1. A method for processing service data, the method comprising:
acquiring prime number parameters and a proportionality coefficient matched with a service data processing system, wherein the service data processing system at least comprises a first service terminal and a second service terminal;
determining first key information matched with the first service terminal and a first parameter of the first key information;
determining a second parameter of the first key information matched with the first service terminal based on the prime number parameter and the proportionality coefficient;
based on the first key information, the first parameter of the first key information and the second parameter of the first key information, performing encryption transmission on first service data of the first service terminal, and performing encryption transmission on second service data of the second service terminal;
and determining the intersection of the first service data of the first service terminal and the second service data of the second service terminal as the target service data of the service data processing system through the encrypted transmission of the first service data and the encrypted transmission of the second service data.
2. The method of claim 1, wherein the performing encrypted transmission of first traffic data of the first traffic terminal and the received encrypted transmission of second traffic data of the second traffic terminal based on the first key information, a first parameter of the first key information, and a second parameter of the first key information comprises:
based on the first key information, the first parameter of the first key information and the second parameter of the first key information, encrypting the first to-be-processed service data in the first service terminal to form first encrypted service data;
sending the first encrypted service data to the second service terminal;
receiving the first encrypted service data encrypted by the second service terminal;
receiving second encrypted service data;
and encrypting the second encrypted service data based on the first key information, the first parameter of the first key information and the second parameter of the first key information, and sending the second encrypted service data to the second service terminal.
3. The method of claim 2, wherein the determining, through the encrypted transmission of the first service data and the encrypted transmission of the second service data, an intersection of the first service data of the first service terminal and the second service data of the second service terminal as the target service data of the service data processing system comprises:
determining a data intersection of the first encrypted service data and the second encrypted service data based on the first encrypted service data encrypted by the second service terminal and the second encrypted service data encrypted by the first service terminal;
determining initial target service data based on the data intersection of the first encrypted service data and the second encrypted service data, and sending the initial target service data to the second service terminal;
and receiving target service data formed by decrypting the initial service data through the second service terminal.

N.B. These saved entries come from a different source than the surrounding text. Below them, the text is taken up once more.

-- pv_equiv track=rewrite | github.com/zy2424/columbia_class | HW3.py | question_30
-- ===== SOURCE A (Python) =====
-- def question_30(n):
--     F = []
--     for i in range (0,n):
--         powerlist = []
--         for x in range (1,i+1):
--             powerlist.append(x)
--         power = sum(powerlist)
--         twotothepower = 2**power
--         F.append(twotothepower)
--     return F
-- ===== SOURCE B (Python) =====
-- def question_30(n):
--     F = []
--     val = 1
--     for i in range(n):
--         F.append(val)
--         val *= 2 ** (i + 1)
--     return F
-- ===== Notes on version B (the rewrite author's own statement) =====
-- stated objective: faster
-- what changed: Replaces the per-iteration rebuild of [1..i], its summation and a from-scratch exponentiation 2**T(i) by a single pass maintaining a running product via the recurrence 2^T(i) = 2^T(i-1) * 2^i.
import Mathlib
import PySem

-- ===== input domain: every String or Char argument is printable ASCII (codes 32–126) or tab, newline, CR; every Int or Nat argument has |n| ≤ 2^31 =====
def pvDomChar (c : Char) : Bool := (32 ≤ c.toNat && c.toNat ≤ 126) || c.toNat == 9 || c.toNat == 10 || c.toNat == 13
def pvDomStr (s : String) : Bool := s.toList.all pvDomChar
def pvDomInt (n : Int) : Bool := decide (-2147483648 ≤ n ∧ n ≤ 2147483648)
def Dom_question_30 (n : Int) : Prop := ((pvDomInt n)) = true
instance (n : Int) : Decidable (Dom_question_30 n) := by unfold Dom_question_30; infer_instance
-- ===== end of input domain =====

-- B maintains the powers with one running product (2^T(i) = 2^T(i-1) * 2^i) in a single pass,
-- instead of A's rebuilding and summing [1..i] and exponentiating from scratch each iteration.

-- ===== PORT A =====
def question_30 (n : Int) : List Int :=
  (PySem.List.pyRange 0 n 1).foldl (fun F i =>
    let powerlist := (PySem.List.pyRange 1 (i + 1) 1).foldl (fun acc x => acc ++ [x]) []
    let power := powerlist.sum
    let twotothepower : Int := 2 ^ power.toNat
    F ++ [twotothepower]) []

-- ===== PORT B =====
def question_30_alt (n : Int) : List Int :=
  ((PySem.List.pyRange 0 n 1).foldl (fun (s : List Int × Int) i =>
    (s.1 ++ [s.2], s.2 * 2 ^ (i + 1).toNat)) ([], 1)).1

-- ===== PRECONDITION & SPEC =====
def Spec_question_30 (n : Int) (out : List Int) : Prop := out = question_30_alt n
instance (n : Int) (out : List Int) : Decidable (Spec_question_30 n out) := by unfold Spec_question_30; infer_instance

-- ===== CLAIM (what is proved, stated in full; the proofs are below) =====
def Claim_equal_question_30 : Prop := ∀ (n : Int), Dom_question_30 n → Spec_question_30 n (question_30 n)

-- ===== LEMMAS AND PROOFS =====

-- triangular number T m = 0 + 1 + … + m
def pvTri : Nat → Nat
  | 0 => 0
  | m + 1 => pvTri m + (m + 1)

theorem pv_foldl_app (l acc : List Int) :
    l.foldl (fun a x => a ++ [x]) acc = acc ++ l := by
  induction l generalizing acc with
  | nil => simp
  | cons h t ih => simp [List.foldl, ih]

theorem pv_sum_range (m : Nat) :
    (PySem.List.pyRange 1 ((m : Int) + 1) 1).sum = (pvTri m : Int) := by
  induction m with
  | zero => simp [PySem.List.pyRange_one_eq_nil, pvTri]
  | succ k ih =>
      have h1 : (1 : Int) ≤ (k : Int) + 1 := by omega
      have := PySem.List.pyRange_one_succ_right h1
      push_cast
      push_cast at ih
      rw [show ((k : Int) + 1 + 1) = ((k : Int) + 1) + 1 by ring, this]
      simp [pvTri, ih]

theorem pv_main (m : Nat) :
    question_30 (m : Int) =
      ((PySem.List.pyRange 0 (m : Int) 1).foldl (fun (s : List Int × Int) i =>
        (s.1 ++ [s.2], s.2 * 2 ^ (i + 1).toNat)) ([], 1)).1 ∧
    ((PySem.List.pyRange 0 (m : Int) 1).foldl (fun (s : List Int × Int) i =>
        (s.1 ++ [s.2], s.2 * 2 ^ (i + 1).toNat)) ([], 1)).2 = 2 ^ pvTri m := by
  induction m with
  | zero => simp [question_30, PySem.List.pyRange_one_eq_nil, pvTri]
  | succ k ih =>
      have h0 : (0 : Int) ≤ (k : Int) := by omega
      have hsplit := PySem.List.pyRange_one_succ_right h0
      obtain ⟨ih1, ih2⟩ := ih
      constructor
      · rw [question_30]
        push_cast
        rw [show ((k : Int) + 1) = (k : Int) + 1 by ring, hsplit]
        rw [List.foldl_append, List.foldl_append]
        simp only [List.foldl]
        rw [question_30] at ih1
        rw [ih1, ih2, pv_foldl_app]
        simp only [List.nil_append]
        rw [pv_sum_range k]
        simp
      · push_cast
        rw [hsplit, List.foldl_append]
        simp only [List.foldl]
        rw [ih2]
        have : (((k : Int)) + 1).toNat = k + 1 := by omega
        rw [this, ← pow_add]
        simp [pvTri]

theorem pv_range_nonneg (n : Int) :
    PySem.List.pyRange 0 n 1 = PySem.List.pyRange 0 ((n.toNat : Int)) 1 := by
  rw [PySem.List.pyRange_one, PySem.List.pyRange_one]
  have h : (n - 0).toNat = ((n.toNat : Int) - 0).toNat := by omega
  rw [h]

-- ===== VERDICT (by name: the statement is the Claim_ definition above) =====
theorem question_30_spec : Claim_equal_question_30 := by
  intro n _
  unfold Spec_question_30 question_30_alt
  rw [show question_30 n = question_30 ((n.toNat : Int)) by
        unfold question_30; rw [pv_range_nonneg],
      pv_range_nonneg]
  exact (pv_main n.toNat).1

4. The method of claim 1, wherein the key information of the service data processing system is an affine cipher; alternatively, the first and second electrodes may be,
the first key information is an affine password.
5. The method of claim 4, further comprising:
when the first key information is an affine cipher, a set radix of K sets is included in the affine cipher,
and the first service terminal sequentially maps the first service data to the K sets by using the affine passwords to obtain first encrypted service data target ciphertext data, wherein the set cardinalities of the K sets are sequentially increased.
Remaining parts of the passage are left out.